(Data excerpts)
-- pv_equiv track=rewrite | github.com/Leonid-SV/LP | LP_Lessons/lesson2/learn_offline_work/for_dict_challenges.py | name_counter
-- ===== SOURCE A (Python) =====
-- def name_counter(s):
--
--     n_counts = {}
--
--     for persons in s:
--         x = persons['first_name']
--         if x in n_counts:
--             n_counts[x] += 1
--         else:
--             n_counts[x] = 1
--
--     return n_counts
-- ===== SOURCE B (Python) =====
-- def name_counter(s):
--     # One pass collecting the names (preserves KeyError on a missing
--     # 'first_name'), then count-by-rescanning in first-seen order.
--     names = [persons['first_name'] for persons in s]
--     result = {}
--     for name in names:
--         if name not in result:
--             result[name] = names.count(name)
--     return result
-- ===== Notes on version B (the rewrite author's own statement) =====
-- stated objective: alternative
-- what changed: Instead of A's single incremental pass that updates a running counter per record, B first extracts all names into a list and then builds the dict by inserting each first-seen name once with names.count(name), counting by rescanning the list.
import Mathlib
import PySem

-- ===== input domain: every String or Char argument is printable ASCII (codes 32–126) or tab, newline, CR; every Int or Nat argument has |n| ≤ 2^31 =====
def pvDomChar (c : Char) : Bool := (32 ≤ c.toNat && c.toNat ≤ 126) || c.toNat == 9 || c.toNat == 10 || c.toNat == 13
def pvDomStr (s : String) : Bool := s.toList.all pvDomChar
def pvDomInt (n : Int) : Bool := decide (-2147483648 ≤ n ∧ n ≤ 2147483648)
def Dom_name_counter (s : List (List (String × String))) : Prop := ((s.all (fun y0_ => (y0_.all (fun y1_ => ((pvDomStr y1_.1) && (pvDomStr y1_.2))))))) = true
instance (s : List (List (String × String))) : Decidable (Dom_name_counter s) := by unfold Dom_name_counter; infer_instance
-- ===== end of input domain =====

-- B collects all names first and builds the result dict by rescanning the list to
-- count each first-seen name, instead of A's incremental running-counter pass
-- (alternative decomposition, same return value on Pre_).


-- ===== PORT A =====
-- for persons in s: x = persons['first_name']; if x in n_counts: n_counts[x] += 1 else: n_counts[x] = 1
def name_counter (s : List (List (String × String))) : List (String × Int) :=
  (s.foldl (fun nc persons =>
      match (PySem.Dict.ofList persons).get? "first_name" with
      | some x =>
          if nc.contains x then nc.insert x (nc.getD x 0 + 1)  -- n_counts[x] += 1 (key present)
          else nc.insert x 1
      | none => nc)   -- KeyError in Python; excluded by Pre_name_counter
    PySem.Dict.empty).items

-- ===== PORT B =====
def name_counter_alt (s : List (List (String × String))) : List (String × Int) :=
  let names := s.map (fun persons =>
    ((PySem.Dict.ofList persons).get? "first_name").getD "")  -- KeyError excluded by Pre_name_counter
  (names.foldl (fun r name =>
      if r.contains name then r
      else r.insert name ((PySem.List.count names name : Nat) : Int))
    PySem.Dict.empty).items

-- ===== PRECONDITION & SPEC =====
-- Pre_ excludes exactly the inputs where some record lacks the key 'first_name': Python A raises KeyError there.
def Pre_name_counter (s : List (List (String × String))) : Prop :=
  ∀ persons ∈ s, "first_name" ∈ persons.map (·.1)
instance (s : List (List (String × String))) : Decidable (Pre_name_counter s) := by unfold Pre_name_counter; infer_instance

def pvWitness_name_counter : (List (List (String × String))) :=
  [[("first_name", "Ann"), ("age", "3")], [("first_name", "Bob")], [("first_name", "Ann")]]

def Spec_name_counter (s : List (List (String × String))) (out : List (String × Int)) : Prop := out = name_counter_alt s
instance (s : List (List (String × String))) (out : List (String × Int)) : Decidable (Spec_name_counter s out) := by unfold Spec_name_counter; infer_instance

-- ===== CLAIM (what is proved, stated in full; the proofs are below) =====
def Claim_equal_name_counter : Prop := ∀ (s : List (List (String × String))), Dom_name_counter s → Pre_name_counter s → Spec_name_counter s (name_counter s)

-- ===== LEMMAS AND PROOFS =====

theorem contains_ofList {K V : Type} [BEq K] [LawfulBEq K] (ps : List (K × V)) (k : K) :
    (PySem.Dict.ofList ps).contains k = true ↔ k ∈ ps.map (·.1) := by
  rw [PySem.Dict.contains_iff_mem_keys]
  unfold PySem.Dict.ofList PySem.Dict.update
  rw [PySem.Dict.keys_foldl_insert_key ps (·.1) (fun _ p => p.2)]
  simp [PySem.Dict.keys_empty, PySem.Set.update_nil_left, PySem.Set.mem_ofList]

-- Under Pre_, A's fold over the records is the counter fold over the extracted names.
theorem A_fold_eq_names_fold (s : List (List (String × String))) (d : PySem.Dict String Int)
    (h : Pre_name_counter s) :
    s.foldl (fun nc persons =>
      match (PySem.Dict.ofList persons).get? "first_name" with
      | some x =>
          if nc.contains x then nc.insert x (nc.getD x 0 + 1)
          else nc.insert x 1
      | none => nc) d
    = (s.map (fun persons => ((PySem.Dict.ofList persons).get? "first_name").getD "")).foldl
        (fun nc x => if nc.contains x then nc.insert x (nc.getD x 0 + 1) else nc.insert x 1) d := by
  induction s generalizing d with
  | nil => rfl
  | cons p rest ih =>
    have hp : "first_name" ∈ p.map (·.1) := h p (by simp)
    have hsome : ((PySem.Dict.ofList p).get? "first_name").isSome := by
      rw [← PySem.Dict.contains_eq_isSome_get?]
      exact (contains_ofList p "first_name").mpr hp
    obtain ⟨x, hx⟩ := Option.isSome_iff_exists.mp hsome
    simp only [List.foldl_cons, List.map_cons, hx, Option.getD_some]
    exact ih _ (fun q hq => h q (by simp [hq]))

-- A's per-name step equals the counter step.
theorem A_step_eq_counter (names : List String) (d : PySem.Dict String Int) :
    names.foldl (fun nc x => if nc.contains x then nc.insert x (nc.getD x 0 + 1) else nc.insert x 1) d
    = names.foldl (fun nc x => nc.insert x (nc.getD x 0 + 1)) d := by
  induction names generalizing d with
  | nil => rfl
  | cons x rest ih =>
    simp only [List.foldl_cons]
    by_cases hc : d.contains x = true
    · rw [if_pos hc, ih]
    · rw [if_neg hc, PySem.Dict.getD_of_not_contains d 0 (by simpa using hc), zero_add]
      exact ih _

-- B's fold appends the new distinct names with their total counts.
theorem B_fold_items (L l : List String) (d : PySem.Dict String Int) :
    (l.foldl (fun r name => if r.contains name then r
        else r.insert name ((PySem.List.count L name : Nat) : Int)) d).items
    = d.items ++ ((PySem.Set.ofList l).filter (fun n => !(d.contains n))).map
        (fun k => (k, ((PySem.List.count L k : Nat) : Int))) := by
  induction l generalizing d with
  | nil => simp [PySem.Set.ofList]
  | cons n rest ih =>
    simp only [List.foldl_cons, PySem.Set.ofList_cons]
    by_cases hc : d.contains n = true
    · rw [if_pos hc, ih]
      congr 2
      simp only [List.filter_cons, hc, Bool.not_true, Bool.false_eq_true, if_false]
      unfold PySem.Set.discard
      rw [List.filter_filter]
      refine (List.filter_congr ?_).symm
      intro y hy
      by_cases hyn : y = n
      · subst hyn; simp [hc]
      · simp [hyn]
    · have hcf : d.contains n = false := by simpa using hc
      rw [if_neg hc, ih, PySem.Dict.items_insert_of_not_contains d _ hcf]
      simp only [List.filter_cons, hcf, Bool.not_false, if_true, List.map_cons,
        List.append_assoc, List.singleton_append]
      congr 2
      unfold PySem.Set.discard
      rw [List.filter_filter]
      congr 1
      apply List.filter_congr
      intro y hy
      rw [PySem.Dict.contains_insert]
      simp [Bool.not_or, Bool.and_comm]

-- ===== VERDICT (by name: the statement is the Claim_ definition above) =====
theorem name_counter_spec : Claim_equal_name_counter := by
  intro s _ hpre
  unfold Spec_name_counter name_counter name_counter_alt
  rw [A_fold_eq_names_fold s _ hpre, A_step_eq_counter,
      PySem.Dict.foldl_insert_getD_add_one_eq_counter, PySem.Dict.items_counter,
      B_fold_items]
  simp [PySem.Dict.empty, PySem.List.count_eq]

> **What you should do**
In the data above, find the line that contains "-- for persons", then reproduce exactly every line from the first line through that line.

> **Task output**
-- pv_equiv track=rewrite | github.com/Leonid-SV/LP | LP_Lessons/lesson2/learn_offline_work/for_dict_challenges.py | name_counter
-- ===== SOURCE A (Python) =====
-- def name_counter(s):
--
--     n_counts = {}
--
--     for persons in s:
--         x = persons['first_name']
--         if x in n_counts:
--             n_counts[x] += 1
--         else:
--             n_counts[x] = 1
--
--     return n_counts
-- ===== SOURCE B (Python) =====
-- def name_counter(s):
--     # One pass collecting the names (preserves KeyError on a missing
--     # 'first_name'), then count-by-rescanning in first-seen order.
--     names = [persons['first_name'] for persons in s]
--     result = {}
--     for name in names:
--         if name not in result:
--             result[name] = names.count(name)
--     return result
-- ===== Notes on version B (the rewrite author's own statement) =====
-- stated objective: alternative
-- what changed: Instead of A's single incremental pass that updates a running counter per record, B first extracts all names into a list and then builds the dict by inserting each first-seen name once with names.count(name), counting by rescanning the list.
import Mathlib
import PySem

-- ===== input domain: every String or Char argument is printable ASCII (codes 32–126) or tab, newline, CR; every Int or Nat argument has |n| ≤ 2^31 =====
def pvDomChar (c : Char) : Bool := (32 ≤ c.toNat && c.toNat ≤ 126) || c.toNat == 9 || c.toNat == 10 || c.toNat == 13
def pvDomStr (s : String) : Bool := s.toList.all pvDomChar
def pvDomInt (n : Int) : Bool := decide (-2147483648 ≤ n ∧ n ≤ 2147483648)
def Dom_name_counter (s : List (List (String × String))) : Prop := ((s.all (fun y0_ => (y0_.all (fun y1_ => ((pvDomStr y1_.1) && (pvDomStr y1_.2))))))) = true
instance (s : List (List (String × String))) : Decidable (Dom_name_counter s) := by unfold Dom_name_counter; infer_instance
-- ===== end of input domain =====

-- B collects all names first and builds the result dict by rescanning the list to
-- count each first-seen name, instead of A's incremental running-counter pass
-- (alternative decomposition, same return value on Pre_).


-- ===== PORT A =====
-- for persons in s: x = persons['first_name']; if x in n_counts: n_counts[x] += 1 else: n_counts[x] = 1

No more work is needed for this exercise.